TASK TO COMPLETE
Please print the entries below exactly, from the line with "else if As[k]" through the line with "out = Minimal_Simplified_Subset_alt A", including both of those lines and leaving out all others.
DATASET CONTENT section start
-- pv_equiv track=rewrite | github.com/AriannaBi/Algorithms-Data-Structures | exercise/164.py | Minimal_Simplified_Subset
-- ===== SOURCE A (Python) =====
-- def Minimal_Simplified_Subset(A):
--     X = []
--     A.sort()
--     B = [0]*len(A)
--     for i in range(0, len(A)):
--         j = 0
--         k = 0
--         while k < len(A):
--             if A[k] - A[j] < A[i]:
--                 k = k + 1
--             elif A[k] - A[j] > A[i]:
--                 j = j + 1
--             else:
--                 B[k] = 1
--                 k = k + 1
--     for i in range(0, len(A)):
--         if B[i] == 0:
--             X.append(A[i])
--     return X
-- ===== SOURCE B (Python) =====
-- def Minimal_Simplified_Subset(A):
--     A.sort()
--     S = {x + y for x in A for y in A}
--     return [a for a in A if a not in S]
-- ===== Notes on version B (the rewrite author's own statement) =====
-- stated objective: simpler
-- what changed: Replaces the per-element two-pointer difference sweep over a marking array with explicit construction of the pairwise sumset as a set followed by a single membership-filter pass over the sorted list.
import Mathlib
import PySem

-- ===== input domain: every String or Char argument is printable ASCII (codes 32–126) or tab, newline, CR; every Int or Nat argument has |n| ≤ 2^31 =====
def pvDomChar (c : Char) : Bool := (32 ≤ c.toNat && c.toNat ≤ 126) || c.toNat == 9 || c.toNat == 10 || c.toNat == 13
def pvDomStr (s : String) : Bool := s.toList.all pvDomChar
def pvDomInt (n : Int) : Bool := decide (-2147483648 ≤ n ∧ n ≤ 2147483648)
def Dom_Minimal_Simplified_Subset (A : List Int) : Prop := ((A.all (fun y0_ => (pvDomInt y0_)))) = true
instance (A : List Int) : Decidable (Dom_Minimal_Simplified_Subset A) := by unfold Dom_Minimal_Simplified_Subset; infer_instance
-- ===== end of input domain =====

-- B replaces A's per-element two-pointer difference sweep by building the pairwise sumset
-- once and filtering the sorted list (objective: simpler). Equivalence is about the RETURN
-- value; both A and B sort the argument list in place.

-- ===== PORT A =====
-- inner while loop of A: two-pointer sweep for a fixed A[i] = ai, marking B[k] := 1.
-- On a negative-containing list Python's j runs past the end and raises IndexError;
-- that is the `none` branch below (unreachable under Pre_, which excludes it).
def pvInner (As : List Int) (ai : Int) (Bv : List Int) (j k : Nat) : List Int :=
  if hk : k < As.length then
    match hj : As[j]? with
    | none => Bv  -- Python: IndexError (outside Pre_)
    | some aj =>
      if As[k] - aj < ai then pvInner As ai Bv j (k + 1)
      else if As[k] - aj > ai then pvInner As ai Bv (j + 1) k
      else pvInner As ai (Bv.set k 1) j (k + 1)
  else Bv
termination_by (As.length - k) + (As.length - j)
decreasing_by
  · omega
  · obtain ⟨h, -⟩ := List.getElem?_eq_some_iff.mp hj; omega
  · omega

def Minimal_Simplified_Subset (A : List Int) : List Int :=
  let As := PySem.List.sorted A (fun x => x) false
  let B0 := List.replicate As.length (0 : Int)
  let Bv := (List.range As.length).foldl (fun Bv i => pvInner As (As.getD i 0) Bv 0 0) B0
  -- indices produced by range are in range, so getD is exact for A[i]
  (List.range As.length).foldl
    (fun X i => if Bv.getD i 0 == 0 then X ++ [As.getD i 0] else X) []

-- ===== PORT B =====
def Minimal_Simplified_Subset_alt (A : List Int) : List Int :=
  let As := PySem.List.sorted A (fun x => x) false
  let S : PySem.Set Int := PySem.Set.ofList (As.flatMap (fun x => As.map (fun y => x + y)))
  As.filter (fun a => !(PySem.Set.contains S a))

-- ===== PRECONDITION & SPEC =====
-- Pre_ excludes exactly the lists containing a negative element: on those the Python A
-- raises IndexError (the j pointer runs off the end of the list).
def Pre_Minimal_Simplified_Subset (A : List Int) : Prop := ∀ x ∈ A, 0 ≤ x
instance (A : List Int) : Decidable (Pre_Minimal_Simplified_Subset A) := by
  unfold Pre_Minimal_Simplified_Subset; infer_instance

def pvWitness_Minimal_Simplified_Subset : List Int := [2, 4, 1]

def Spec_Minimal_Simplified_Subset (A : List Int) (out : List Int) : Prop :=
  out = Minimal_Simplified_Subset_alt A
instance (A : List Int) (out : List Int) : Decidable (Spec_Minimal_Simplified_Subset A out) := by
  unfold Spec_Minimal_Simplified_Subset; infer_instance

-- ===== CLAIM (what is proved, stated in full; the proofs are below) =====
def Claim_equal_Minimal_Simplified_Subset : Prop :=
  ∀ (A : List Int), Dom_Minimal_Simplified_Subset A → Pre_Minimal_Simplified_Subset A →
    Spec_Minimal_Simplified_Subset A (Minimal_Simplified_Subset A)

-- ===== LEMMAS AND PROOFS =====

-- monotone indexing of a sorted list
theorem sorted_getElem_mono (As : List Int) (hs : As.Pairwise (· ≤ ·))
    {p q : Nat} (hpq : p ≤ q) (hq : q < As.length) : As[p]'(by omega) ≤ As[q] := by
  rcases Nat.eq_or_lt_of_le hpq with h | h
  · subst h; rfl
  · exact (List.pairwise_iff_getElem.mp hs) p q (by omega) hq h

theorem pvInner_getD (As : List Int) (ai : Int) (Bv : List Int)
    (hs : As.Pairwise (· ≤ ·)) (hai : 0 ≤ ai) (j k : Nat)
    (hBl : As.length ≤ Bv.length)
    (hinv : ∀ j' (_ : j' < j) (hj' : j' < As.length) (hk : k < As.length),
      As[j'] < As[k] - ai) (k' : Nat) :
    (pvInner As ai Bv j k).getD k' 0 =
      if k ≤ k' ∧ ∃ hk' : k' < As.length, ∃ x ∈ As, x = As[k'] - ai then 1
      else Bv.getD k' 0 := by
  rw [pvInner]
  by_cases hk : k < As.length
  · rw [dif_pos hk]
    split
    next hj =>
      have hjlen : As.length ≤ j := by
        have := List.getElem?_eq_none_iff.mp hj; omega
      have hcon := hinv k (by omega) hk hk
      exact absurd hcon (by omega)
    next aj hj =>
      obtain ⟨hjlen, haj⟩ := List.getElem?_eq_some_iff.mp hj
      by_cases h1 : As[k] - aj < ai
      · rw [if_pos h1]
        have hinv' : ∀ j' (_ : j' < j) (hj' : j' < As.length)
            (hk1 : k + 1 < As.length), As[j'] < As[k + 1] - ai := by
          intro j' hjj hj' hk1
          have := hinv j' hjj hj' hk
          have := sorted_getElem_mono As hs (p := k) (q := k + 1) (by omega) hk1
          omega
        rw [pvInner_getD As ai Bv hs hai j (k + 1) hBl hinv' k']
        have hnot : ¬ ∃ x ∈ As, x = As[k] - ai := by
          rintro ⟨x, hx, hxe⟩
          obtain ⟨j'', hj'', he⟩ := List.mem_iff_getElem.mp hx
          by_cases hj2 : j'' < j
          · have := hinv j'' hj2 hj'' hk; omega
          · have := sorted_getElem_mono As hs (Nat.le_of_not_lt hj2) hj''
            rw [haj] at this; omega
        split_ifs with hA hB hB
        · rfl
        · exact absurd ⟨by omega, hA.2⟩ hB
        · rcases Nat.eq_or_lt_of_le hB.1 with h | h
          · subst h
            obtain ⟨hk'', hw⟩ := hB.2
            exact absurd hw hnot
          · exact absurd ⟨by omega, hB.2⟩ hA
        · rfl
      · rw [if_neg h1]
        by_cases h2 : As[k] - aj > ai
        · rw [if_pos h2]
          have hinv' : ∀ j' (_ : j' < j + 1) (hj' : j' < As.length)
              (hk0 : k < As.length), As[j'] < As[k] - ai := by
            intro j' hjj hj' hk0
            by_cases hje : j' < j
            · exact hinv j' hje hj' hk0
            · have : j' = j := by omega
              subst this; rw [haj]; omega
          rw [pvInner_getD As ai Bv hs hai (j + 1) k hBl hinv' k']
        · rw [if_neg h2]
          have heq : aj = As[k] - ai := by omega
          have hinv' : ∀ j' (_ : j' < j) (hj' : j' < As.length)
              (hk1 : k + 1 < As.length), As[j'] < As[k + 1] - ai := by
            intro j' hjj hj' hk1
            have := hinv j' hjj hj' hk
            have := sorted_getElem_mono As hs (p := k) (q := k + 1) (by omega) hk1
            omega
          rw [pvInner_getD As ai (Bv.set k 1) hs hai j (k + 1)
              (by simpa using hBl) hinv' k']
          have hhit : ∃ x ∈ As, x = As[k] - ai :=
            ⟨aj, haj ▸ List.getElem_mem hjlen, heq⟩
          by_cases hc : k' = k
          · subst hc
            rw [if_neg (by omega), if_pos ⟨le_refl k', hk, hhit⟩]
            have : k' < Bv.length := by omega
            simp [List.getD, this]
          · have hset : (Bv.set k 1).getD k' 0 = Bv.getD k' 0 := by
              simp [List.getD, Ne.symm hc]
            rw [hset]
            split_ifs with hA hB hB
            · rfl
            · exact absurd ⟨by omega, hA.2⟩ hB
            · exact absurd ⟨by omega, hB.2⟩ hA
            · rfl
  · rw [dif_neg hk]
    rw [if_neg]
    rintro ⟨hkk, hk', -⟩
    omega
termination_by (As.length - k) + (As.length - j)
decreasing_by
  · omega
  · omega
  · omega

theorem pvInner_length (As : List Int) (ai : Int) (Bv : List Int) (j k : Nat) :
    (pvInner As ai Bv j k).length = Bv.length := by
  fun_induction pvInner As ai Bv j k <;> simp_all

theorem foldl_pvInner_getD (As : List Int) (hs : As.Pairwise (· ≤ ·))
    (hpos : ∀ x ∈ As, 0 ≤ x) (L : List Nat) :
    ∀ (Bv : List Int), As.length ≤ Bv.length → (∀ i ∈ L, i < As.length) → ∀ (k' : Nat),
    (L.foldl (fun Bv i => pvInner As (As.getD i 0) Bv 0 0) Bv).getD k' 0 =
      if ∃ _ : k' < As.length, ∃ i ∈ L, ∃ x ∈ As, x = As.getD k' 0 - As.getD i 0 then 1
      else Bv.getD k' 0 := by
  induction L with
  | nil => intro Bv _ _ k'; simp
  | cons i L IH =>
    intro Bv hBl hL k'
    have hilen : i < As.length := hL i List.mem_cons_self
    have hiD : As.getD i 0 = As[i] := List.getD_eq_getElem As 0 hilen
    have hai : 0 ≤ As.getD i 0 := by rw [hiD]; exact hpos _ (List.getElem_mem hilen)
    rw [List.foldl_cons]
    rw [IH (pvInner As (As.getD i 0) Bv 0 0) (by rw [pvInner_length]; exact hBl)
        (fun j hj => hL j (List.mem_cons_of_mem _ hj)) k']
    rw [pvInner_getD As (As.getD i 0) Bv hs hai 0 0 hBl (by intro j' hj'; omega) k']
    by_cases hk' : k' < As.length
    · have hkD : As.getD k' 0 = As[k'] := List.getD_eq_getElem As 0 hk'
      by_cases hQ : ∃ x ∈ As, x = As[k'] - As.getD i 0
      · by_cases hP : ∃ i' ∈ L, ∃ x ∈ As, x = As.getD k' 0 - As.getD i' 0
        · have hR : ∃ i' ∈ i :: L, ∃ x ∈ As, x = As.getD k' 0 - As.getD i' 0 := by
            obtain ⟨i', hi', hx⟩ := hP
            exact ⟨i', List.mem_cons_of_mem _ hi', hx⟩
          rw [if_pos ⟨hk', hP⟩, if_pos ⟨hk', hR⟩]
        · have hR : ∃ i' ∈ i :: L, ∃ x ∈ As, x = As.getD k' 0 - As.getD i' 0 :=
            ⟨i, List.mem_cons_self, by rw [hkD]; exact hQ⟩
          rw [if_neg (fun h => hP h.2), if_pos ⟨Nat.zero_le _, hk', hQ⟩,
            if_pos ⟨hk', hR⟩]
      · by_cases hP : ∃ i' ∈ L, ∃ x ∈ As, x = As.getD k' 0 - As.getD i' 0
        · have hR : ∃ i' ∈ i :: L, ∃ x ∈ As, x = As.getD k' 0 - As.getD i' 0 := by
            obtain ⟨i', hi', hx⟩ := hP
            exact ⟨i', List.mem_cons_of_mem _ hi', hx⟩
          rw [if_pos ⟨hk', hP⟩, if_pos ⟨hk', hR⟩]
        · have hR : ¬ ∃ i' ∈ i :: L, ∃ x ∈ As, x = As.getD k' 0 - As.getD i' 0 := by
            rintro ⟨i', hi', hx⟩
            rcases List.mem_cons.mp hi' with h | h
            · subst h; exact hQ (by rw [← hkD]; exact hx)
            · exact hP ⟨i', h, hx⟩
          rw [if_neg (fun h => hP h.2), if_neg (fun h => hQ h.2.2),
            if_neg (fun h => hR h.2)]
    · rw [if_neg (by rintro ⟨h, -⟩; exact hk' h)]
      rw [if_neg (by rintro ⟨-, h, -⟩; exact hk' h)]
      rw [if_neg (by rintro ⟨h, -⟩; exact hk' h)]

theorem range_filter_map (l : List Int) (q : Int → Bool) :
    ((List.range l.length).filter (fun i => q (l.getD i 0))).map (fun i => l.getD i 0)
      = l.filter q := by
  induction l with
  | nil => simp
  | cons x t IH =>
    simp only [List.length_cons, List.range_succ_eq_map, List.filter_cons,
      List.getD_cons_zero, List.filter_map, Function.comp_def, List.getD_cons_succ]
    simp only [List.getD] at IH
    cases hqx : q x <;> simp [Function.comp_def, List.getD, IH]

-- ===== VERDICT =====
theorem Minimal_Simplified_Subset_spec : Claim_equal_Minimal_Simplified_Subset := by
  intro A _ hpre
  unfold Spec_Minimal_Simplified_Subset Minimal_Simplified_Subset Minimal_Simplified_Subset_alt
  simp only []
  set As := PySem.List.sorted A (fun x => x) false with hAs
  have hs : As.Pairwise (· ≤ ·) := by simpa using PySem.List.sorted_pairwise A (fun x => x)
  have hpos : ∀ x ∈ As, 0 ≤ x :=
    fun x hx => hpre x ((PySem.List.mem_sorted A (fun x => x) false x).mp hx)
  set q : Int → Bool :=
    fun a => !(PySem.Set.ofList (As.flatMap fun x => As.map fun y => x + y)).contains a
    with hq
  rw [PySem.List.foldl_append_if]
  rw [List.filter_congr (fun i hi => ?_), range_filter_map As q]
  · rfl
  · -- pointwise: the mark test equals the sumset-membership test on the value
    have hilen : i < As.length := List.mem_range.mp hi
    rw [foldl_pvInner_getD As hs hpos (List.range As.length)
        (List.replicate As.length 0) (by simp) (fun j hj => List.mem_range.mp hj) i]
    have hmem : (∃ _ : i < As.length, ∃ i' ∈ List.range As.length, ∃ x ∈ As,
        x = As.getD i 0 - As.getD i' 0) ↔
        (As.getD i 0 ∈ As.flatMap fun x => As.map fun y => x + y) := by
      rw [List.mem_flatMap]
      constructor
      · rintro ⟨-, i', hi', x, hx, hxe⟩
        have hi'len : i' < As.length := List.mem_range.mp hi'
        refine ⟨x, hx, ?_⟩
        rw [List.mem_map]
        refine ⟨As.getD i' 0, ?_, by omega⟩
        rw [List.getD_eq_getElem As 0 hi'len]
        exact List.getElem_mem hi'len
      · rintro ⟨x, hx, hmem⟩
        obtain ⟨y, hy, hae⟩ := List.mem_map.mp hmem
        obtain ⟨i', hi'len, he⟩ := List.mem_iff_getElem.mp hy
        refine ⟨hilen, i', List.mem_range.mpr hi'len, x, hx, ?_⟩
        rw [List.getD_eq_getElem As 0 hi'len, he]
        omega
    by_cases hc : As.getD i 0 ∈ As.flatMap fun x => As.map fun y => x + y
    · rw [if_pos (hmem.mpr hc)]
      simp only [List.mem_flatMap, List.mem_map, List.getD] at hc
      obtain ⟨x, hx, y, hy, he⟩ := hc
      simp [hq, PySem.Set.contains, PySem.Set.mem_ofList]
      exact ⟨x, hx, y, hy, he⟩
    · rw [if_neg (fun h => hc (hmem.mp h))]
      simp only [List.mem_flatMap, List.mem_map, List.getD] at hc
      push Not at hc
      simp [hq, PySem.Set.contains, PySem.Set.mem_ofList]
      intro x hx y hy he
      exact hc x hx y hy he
DATASET CONTENT section end
ANSWER AREA
      else if As[k] - aj > ai then pvInner As ai Bv (j + 1) k
      else pvInner As ai (Bv.set k 1) j (k + 1)
  else Bv
termination_by (As.length - k) + (As.length - j)
decreasing_by
  · omega
  · obtain ⟨h, -⟩ := List.getElem?_eq_some_iff.mp hj; omega
  · omega

def Minimal_Simplified_Subset (A : List Int) : List Int :=
  let As := PySem.List.sorted A (fun x => x) false
  let B0 := List.replicate As.length (0 : Int)
  let Bv := (List.range As.length).foldl (fun Bv i => pvInner As (As.getD i 0) Bv 0 0) B0
  -- indices produced by range are in range, so getD is exact for A[i]
  (List.range As.length).foldl
    (fun X i => if Bv.getD i 0 == 0 then X ++ [As.getD i 0] else X) []

-- ===== PORT B =====
def Minimal_Simplified_Subset_alt (A : List Int) : List Int :=
  let As := PySem.List.sorted A (fun x => x) false
  let S : PySem.Set Int := PySem.Set.ofList (As.flatMap (fun x => As.map (fun y => x + y)))
  As.filter (fun a => !(PySem.Set.contains S a))

-- ===== PRECONDITION & SPEC =====
-- Pre_ excludes exactly the lists containing a negative element: on those the Python A
-- raises IndexError (the j pointer runs off the end of the list).
def Pre_Minimal_Simplified_Subset (A : List Int) : Prop := ∀ x ∈ A, 0 ≤ x
instance (A : List Int) : Decidable (Pre_Minimal_Simplified_Subset A) := by
  unfold Pre_Minimal_Simplified_Subset; infer_instance

def pvWitness_Minimal_Simplified_Subset : List Int := [2, 4, 1]

def Spec_Minimal_Simplified_Subset (A : List Int) (out : List Int) : Prop :=
  out = Minimal_Simplified_Subset_alt A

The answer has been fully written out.